DFA advisor Eric Nelson says investors can beat the performance of index funds and in so doing get the tremendous value an advisor offers essentially for free.
The Servo Wealth Management principal is wont to sift through data to find how to eke out extra basis points of return.
In a recent post, Nelson follows this familiar format by comparing the performance of three investment approaches over the past 10 years: conventional active management versus index investing versus what he calls “structured investing.”
Looking at seven different asset classes (six stock portfolios and one bond category), Nelson finds that active management performed the worst, trailing the index in five out of seven cases.
But the performance results are actually worse than they appear, he says, because of what is known as “survivorship bias”: As many as 40% of these funds have performed so poorly that even in the space of 10 years they have been shut down, their unflattering data unfactored from the category’s average.
Index funds, by simply mimicking an appropriate benchmark and keeping costs low, beat active funds, but fall short of the performance of “structured funds” in all seven categories — by 1% or more in many instances.
Structured funds, like those offered through Dimensional Fund Advisors, are managed to capture higher risk and higher return characteristics that are found in areas such as small-cap and value investing. Nelson says they are taking index investing to the next level by accenting higher returns and extending the benefit of lower costs by avoiding portfolio turnover.
The difference among these alternatives can be seen especially vividly in the case of U.S. large value stocks, where active funds delivered average returns of 7.1%, index funds 8% and structured funds 9%; in the emerging markets category, the spread was 11.2%, 12.6% and 13.5% for active, index and structured funds respectively.
Discussion board critics have assailed Nelson’s approach, arguing that DFA funds are inaccessible to individual investors without an advisor, whose added fees would erode the funds’ purported advantage.
But Nelson turns that argument on its head by arguing that advisory fees are not paid for fund access but rather for essential wealth management services, and that those services are essentially delivered “for free” as a result of structured funds’ superior historical performance.
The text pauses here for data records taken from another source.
-- pv_equiv track=rewrite | github.com/demurre/UniLabs | Python/analysis/vigenere_cipher.py | generate_key_from_password
-- ===== SOURCE A (Python) =====
-- def generate_key_from_password(password: str, length: int = 10) -> str:
--     """
--     Generates a Vigenere key from a password.
--     """
--     if not password:
--         raise ValueError("Password cannot be empty")
--
--     letters = "".join(c for c in password if c.isalpha()).upper()
--
--     if not letters:
--         raise ValueError("Password must contain at least one letter")
--
--     key = (letters * ((length // len(letters)) + 1))[:length]
--     return key
-- ===== SOURCE B (Python) =====
-- def generate_key_from_password(password: str, length: int = 10) -> str:
--     """
--     Generates a Vigenere key from a password.
--     """
--     if not password:
--         raise ValueError("Password cannot be empty")
--
--     letters = "".join(c for c in password if c.isalpha()).upper()
--
--     if not letters:
--         raise ValueError("Password must contain at least one letter")
--
--     n = len(letters)
--     return "".join(letters[i % n] for i in range(length))
-- ===== Notes on version B (the rewrite author's own statement) =====
-- stated objective: alternative
-- what changed: Replaces 'replicate the whole letter string (length // n + 1) times then slice [:length]' with direct per-position construction: emit exactly length characters by modular indexing letters[i % n] over range(length).
import Mathlib
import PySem

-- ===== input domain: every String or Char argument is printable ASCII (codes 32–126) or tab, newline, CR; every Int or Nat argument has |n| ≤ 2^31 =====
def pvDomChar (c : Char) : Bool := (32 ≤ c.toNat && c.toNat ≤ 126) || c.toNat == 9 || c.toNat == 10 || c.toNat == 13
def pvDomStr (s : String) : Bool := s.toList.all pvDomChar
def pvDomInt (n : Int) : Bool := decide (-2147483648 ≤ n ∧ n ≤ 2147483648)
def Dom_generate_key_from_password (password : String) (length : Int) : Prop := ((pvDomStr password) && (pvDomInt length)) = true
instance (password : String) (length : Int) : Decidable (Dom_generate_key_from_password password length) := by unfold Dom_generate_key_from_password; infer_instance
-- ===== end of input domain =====

-- B builds the key position-by-position with modular indexing instead of A's replicate-then-slice; alternative decomposition, same cost.


-- ===== PORT A =====
-- A's two guards only raise ValueError; those inputs are excluded by Pre_ below.
def generate_key_from_password (password : String) (length : Int) : String :=
  let letters : List Char := PySem.Chars.upper (password.toList.filter PySem.Chars.isalpha)
  let key : List Char :=
    PySem.List.slice
      (PySem.List.pyRepeat letters (PySem.Int.floordiv length (letters.length : Int) + 1))
      none (some length)
  String.ofList key

-- ===== PORT B =====
def generate_key_from_password_alt (password : String) (length : Int) : String :=
  let letters : List Char := PySem.Chars.upper (password.toList.filter PySem.Chars.isalpha)
  let n : Int := (letters.length : Int)
  String.ofList ((PySem.List.pyRange 0 length 1).map
    (fun i => PySem.List.pyGetD letters (PySem.Int.mod i n) ' '))

-- ===== PRECONDITION & SPEC =====
-- Pre_ excludes exactly the inputs where A raises ValueError: passwords with no alphabetic
-- character (this includes the empty password, caught by A's first guard).
def Pre_generate_key_from_password (password : String) (length : Int) : Prop :=
  password.toList.any PySem.Chars.isalpha = true
instance (password : String) (length : Int) : Decidable (Pre_generate_key_from_password password length) := by unfold Pre_generate_key_from_password; infer_instance
def pvWitness_generate_key_from_password : String × Int := ("aB c3", 10)

def Spec_generate_key_from_password (password : String) (length : Int) (out : String) : Prop := out = generate_key_from_password_alt password length
instance (password : String) (length : Int) (out : String) : Decidable (Spec_generate_key_from_password password length out) := by unfold Spec_generate_key_from_password; infer_instance

-- ===== CLAIM (what is proved, stated in full; the proofs are below) =====
def Claim_equal_generate_key_from_password : Prop := ∀ (password : String) (length : Int), Dom_generate_key_from_password password length → Pre_generate_key_from_password password length → Spec_generate_key_from_password password length (generate_key_from_password password length)

-- ===== LEMMAS AND PROOFS =====

-- flatten of a replicated block, written as a range of modular indices
lemma flatten_replicate_eq_map_range (xs : List Char) (hx : xs ≠ []) (m : Nat) :
    (List.replicate m xs).flatten
      = (List.range (m * xs.length)).map (fun k => xs.getD (k % xs.length) ' ') := by
  induction m with
  | zero => simp
  | succ m ih =>
    have hn : 0 < xs.length := List.length_pos_iff.mpr hx
    have hrw : (m + 1) * xs.length = xs.length + m * xs.length := by ring
    rw [List.replicate_succ, List.flatten_cons, ih, hrw, List.range_add, List.map_append]
    congr 1
    · apply List.ext_getElem
      · simp
      · intro j hj hj'
        have hjn : j < xs.length := by simpa using hj
        simp [Nat.mod_eq_of_lt hjn, List.getD_eq_getElem?_getD, List.getElem?_eq_getElem hjn]
    · rw [List.map_map]
      apply List.map_congr_left
      intro k _
      simp [Nat.add_mod_left]

-- the key list produced by A's slice equals B's modular-index map
lemma key_eq (letters : List Char) (hl : letters ≠ []) (length : Int) :
    PySem.List.slice
        (PySem.List.pyRepeat letters (PySem.Int.floordiv length (letters.length : Int) + 1))
        none (some length)
      = (PySem.List.pyRange 0 length 1).map
          (fun i => PySem.List.pyGetD letters (PySem.Int.mod i (letters.length : Int)) ' ') := by
  have hn : 0 < letters.length := List.length_pos_iff.mpr hl
  by_cases hpos : 0 ≤ length
  · -- length ≥ 0
    obtain ⟨L, rfl⟩ : ∃ L : Nat, length = (L : Int) := ⟨length.toNat, (Int.toNat_of_nonneg hpos).symm⟩
    rw [PySem.Int.floordiv_natCast]
    have hcnt : (((L / letters.length : Nat) : Int) + 1).toNat = L / letters.length + 1 := by
      generalize L / letters.length = q
      omega
    unfold PySem.List.pyRepeat
    rw [hcnt, PySem.List.slice_to_natCast,
        flatten_replicate_eq_map_range letters hl (L / letters.length + 1),
        ← List.map_take, List.take_range]
    have hmin : min L ((L / letters.length + 1) * letters.length) = L := by
      have := (Nat.div_lt_iff_lt_mul hn).mp (Nat.lt_succ_self (L / letters.length))
      rw [Nat.succ_eq_add_one] at this
      omega
    rw [hmin, PySem.List.pyRange_one]
    simp only [List.map_map]
    apply List.map_congr_left
    intro k hk
    simp only [Function.comp_apply, zero_add]
    have h1 : PySem.Int.mod (k : Int) (letters.length : Int) = ((k % letters.length : Nat) : Int) :=
      PySem.Int.mod_natCast k letters.length
    rw [h1, PySem.List.pyGetD_natCast]
  · -- length < 0: both sides are empty
    have hr : PySem.List.pyRange 0 length 1 = [] :=
      PySem.List.pyRange_one_eq_nil (by omega)
    have hq : PySem.Int.floordiv length (letters.length : Int) < 0 := by
      rw [PySem.Int.floordiv_lt_iff_lt_mul (by exact_mod_cast hn : (0:Int) < (letters.length : Int))]
      simpa using (by omega : length < 0)
    have hcnt : (PySem.Int.floordiv length (letters.length : Int) + 1).toNat = 0 := by omega
    unfold PySem.List.pyRepeat
    rw [hcnt, hr]
    simp [PySem.List.slice]

-- ===== VERDICT (by name: the statement is the Claim_ definition above) =====
theorem generate_key_from_password_spec : Claim_equal_generate_key_from_password := by
  intro password length _hdom hpre
  unfold Spec_generate_key_from_password
  have hne : password.toList.filter PySem.Chars.isalpha ≠ [] := by
    unfold Pre_generate_key_from_password at hpre
    rw [List.any_eq_true] at hpre
    obtain ⟨c, hc, hca⟩ := hpre
    exact List.ne_nil_of_mem (List.mem_filter.mpr ⟨hc, hca⟩)
  have hl : PySem.Chars.upper (password.toList.filter PySem.Chars.isalpha) ≠ [] := by
    simpa [PySem.Chars.upper] using hne
  simp only [generate_key_from_password, generate_key_from_password_alt]
  exact congrArg String.ofList (key_eq _ hl length)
“What I tell prospective clients…is: Hiring me most likely will not cost you anything above the results you’ll earn investing on your own,” Nelson tells ThinkAdvisor.
The reason for these “free” advisory services, though, has less to do with investment performance and more to do with the discipline a good advisor can impose on naughty investor behavior.
Nelson asks: “If the average investor is costing themselves 2%+ per year [according to three estimates from the St. Louis Fed, Morningstar and John Bogle that Nelson discusses in his current blog post] due to poor decisions, is paying me 0.5% to 0.75% to avoid those bad decisions a net cost? Or are you 1.25% to 1.5% per year ahead assuming you are the average investor?”